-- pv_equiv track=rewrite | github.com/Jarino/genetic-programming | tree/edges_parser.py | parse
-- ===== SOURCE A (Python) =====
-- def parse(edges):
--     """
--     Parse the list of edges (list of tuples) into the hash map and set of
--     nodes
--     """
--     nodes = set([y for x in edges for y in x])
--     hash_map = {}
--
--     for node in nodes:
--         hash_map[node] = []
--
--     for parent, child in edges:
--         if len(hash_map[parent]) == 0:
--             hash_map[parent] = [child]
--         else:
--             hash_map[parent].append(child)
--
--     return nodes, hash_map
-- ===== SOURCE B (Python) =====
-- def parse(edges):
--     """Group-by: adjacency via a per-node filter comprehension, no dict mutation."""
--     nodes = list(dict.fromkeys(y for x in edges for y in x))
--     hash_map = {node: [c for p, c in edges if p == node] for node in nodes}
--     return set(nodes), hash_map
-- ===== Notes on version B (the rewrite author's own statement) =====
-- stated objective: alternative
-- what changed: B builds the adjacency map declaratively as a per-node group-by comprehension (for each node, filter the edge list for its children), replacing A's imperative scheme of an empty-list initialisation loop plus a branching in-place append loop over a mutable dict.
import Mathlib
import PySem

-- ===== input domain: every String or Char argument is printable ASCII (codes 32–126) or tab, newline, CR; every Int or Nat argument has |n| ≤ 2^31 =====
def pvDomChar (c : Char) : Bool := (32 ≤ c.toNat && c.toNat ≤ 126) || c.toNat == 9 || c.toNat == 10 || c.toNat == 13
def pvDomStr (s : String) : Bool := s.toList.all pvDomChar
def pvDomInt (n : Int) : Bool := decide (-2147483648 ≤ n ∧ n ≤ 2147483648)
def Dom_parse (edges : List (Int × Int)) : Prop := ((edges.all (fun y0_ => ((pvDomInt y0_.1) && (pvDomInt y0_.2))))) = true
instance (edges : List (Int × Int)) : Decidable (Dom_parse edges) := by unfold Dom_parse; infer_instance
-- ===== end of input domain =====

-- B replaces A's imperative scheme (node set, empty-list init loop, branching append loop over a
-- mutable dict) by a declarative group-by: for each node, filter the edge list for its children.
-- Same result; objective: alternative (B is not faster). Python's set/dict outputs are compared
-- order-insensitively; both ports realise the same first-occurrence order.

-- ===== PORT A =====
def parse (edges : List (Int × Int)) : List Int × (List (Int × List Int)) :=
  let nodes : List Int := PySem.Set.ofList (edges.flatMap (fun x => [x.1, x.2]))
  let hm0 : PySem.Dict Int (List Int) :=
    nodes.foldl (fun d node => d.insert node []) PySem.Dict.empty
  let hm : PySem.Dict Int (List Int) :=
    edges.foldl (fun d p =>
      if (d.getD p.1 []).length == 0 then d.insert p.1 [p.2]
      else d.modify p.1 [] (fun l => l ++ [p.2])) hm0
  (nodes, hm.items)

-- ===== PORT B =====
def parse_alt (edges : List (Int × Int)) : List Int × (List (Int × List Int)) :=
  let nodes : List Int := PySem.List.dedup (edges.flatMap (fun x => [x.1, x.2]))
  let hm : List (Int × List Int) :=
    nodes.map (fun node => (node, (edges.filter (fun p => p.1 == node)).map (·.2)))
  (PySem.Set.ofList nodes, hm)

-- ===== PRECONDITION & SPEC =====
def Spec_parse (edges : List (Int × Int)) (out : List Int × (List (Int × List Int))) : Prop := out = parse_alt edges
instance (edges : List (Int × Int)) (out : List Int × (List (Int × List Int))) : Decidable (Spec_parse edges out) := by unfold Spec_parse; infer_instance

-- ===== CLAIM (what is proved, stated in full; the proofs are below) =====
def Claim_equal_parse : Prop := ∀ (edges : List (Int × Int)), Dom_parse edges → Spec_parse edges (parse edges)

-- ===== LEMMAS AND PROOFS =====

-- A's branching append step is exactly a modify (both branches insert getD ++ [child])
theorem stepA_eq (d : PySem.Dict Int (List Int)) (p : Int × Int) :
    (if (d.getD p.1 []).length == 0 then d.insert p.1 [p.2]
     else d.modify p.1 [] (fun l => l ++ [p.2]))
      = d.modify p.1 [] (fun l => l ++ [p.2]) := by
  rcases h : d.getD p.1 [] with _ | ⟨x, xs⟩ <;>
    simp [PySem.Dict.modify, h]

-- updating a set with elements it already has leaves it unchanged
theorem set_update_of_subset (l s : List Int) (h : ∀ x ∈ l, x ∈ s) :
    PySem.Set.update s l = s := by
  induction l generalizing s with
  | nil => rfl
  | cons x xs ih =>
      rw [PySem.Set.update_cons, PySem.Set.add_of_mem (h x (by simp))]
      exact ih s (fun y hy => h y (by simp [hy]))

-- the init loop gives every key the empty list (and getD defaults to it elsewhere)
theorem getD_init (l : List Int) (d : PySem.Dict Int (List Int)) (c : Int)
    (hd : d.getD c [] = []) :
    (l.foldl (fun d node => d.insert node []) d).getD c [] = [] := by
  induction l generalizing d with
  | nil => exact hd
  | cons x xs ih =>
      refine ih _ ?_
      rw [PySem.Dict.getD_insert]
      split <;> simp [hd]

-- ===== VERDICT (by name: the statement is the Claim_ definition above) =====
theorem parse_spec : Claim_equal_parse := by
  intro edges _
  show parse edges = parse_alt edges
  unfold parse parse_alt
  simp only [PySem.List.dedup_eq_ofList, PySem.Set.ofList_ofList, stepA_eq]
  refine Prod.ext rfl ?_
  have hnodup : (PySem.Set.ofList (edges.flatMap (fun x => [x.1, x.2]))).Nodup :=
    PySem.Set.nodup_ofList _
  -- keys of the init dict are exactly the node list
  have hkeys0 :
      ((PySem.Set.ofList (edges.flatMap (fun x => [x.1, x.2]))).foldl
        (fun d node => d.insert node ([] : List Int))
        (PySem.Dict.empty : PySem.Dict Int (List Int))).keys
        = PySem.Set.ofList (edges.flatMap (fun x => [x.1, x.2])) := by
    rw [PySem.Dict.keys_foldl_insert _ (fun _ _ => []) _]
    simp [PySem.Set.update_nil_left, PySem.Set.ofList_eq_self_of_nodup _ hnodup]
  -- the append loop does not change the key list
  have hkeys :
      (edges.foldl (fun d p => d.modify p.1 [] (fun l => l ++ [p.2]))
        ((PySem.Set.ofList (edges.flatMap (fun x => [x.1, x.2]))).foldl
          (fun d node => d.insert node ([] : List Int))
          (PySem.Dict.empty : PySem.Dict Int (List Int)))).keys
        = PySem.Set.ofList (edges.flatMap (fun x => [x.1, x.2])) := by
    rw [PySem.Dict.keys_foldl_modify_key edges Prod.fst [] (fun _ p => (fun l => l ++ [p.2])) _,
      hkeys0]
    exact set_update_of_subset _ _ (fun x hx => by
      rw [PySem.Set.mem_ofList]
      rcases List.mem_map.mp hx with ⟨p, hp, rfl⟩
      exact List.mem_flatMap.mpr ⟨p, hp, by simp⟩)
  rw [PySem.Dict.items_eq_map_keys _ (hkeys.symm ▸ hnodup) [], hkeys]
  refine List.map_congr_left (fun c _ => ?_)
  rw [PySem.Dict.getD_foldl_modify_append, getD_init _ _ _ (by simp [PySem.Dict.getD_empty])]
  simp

# # #

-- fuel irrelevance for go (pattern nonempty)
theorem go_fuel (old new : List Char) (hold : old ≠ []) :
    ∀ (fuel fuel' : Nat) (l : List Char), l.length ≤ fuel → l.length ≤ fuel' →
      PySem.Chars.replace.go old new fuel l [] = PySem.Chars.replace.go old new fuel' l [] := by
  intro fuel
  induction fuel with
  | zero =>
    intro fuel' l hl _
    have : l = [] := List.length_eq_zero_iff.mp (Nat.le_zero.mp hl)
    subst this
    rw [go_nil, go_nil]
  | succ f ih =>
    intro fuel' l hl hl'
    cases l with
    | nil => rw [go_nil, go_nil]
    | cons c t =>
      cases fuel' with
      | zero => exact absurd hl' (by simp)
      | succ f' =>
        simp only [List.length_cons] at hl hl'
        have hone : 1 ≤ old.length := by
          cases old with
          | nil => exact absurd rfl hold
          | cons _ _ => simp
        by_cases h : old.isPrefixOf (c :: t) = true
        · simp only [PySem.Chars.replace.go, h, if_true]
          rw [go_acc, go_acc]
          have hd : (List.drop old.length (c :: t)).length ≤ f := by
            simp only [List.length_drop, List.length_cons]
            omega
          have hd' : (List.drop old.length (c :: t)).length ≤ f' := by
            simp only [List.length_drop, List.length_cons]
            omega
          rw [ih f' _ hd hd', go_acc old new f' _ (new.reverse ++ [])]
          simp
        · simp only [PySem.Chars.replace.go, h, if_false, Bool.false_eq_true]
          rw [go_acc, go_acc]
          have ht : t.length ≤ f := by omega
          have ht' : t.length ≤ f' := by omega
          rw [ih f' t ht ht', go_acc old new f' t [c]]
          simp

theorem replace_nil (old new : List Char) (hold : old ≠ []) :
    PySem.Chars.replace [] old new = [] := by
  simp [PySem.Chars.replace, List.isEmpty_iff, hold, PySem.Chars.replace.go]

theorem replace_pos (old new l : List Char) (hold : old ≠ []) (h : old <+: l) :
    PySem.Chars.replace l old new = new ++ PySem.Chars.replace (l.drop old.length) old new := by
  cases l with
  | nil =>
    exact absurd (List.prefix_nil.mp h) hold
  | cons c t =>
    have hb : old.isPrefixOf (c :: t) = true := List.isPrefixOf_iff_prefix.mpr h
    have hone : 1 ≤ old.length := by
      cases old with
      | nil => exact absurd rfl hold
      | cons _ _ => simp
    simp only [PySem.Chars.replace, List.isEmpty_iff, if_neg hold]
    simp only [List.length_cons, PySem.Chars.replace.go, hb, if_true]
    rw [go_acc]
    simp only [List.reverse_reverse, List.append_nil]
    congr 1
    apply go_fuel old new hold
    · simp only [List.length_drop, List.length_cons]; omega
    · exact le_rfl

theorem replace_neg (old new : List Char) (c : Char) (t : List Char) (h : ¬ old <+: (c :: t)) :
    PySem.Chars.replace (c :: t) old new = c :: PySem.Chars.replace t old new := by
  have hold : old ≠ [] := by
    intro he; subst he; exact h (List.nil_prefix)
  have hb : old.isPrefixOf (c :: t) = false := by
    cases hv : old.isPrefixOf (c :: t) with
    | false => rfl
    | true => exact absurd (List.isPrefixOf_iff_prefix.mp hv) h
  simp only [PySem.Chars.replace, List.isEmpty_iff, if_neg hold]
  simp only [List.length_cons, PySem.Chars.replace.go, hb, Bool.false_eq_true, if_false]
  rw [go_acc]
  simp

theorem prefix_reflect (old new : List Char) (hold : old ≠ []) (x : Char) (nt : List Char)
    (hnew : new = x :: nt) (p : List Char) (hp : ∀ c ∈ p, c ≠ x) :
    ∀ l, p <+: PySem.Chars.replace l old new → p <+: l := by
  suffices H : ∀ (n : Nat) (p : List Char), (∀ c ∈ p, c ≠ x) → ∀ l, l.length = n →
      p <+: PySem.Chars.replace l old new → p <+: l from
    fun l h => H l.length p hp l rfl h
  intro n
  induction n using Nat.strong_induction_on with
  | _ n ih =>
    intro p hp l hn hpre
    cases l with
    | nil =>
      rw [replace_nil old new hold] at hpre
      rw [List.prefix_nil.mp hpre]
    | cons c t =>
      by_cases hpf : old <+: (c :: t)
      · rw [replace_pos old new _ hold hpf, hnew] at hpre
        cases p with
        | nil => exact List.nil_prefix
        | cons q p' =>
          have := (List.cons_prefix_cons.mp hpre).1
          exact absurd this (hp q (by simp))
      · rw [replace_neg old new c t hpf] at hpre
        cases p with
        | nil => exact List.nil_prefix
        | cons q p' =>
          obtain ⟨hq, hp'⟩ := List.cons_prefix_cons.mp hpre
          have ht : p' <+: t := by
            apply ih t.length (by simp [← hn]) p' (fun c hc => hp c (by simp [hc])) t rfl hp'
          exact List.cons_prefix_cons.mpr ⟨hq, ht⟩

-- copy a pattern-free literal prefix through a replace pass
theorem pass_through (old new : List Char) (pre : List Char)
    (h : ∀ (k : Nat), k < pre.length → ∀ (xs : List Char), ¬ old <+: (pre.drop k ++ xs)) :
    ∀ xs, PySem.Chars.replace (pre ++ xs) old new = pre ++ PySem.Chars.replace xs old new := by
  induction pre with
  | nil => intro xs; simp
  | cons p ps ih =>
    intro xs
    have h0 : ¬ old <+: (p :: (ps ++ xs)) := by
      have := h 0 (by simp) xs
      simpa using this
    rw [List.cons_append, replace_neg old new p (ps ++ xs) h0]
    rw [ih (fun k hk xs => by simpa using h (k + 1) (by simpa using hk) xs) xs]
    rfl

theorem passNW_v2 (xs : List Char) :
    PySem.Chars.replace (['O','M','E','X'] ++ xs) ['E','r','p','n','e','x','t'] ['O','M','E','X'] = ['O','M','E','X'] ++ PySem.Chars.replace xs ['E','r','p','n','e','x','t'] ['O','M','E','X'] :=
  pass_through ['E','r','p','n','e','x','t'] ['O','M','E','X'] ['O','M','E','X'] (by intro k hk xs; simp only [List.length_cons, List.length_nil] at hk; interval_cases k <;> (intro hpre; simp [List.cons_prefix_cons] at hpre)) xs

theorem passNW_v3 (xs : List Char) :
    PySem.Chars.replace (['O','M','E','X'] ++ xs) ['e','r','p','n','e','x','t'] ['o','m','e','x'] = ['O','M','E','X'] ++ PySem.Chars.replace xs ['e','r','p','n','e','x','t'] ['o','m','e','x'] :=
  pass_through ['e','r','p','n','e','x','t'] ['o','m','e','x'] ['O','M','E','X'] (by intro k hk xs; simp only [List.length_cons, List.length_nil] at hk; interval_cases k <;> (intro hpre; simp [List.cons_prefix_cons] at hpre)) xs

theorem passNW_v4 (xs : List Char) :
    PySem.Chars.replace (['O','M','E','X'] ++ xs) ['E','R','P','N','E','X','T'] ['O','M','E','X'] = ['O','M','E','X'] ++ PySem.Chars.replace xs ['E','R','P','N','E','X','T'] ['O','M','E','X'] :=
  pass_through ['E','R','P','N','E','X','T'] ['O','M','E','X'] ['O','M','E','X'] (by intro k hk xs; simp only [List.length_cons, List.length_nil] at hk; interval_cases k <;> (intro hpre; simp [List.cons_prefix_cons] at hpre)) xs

# # #

Copy word for word the stretch of entries above from the line that has "-- ===== SOURCE A" through the line that has "-- order-insensitively; both", both ends included, and nothing outside it.

-- ===== SOURCE A (Python) =====
-- def parse(edges):
--     """
--     Parse the list of edges (list of tuples) into the hash map and set of
--     nodes
--     """
--     nodes = set([y for x in edges for y in x])
--     hash_map = {}
--
--     for node in nodes:
--         hash_map[node] = []
--
--     for parent, child in edges:
--         if len(hash_map[parent]) == 0:
--             hash_map[parent] = [child]
--         else:
--             hash_map[parent].append(child)
--
--     return nodes, hash_map
-- ===== SOURCE B (Python) =====
-- def parse(edges):
--     """Group-by: adjacency via a per-node filter comprehension, no dict mutation."""
--     nodes = list(dict.fromkeys(y for x in edges for y in x))
--     hash_map = {node: [c for p, c in edges if p == node] for node in nodes}
--     return set(nodes), hash_map
-- ===== Notes on version B (the rewrite author's own statement) =====
-- stated objective: alternative
-- what changed: B builds the adjacency map declaratively as a per-node group-by comprehension (for each node, filter the edge list for its children), replacing A's imperative scheme of an empty-list initialisation loop plus a branching in-place append loop over a mutable dict.
import Mathlib
import PySem

-- ===== input domain: every String or Char argument is printable ASCII (codes 32–126) or tab, newline, CR; every Int or Nat argument has |n| ≤ 2^31 =====
def pvDomChar (c : Char) : Bool := (32 ≤ c.toNat && c.toNat ≤ 126) || c.toNat == 9 || c.toNat == 10 || c.toNat == 13
def pvDomStr (s : String) : Bool := s.toList.all pvDomChar
def pvDomInt (n : Int) : Bool := decide (-2147483648 ≤ n ∧ n ≤ 2147483648)
def Dom_parse (edges : List (Int × Int)) : Prop := ((edges.all (fun y0_ => ((pvDomInt y0_.1) && (pvDomInt y0_.2))))) = true
instance (edges : List (Int × Int)) : Decidable (Dom_parse edges) := by unfold Dom_parse; infer_instance
-- ===== end of input domain =====

-- B replaces A's imperative scheme (node set, empty-list init loop, branching append loop over a
-- mutable dict) by a declarative group-by: for each node, filter the edge list for its children.
-- Same result; objective: alternative (B is not faster). Python's set/dict outputs are compared
-- order-insensitively; both ports realise the same first-occurrence order.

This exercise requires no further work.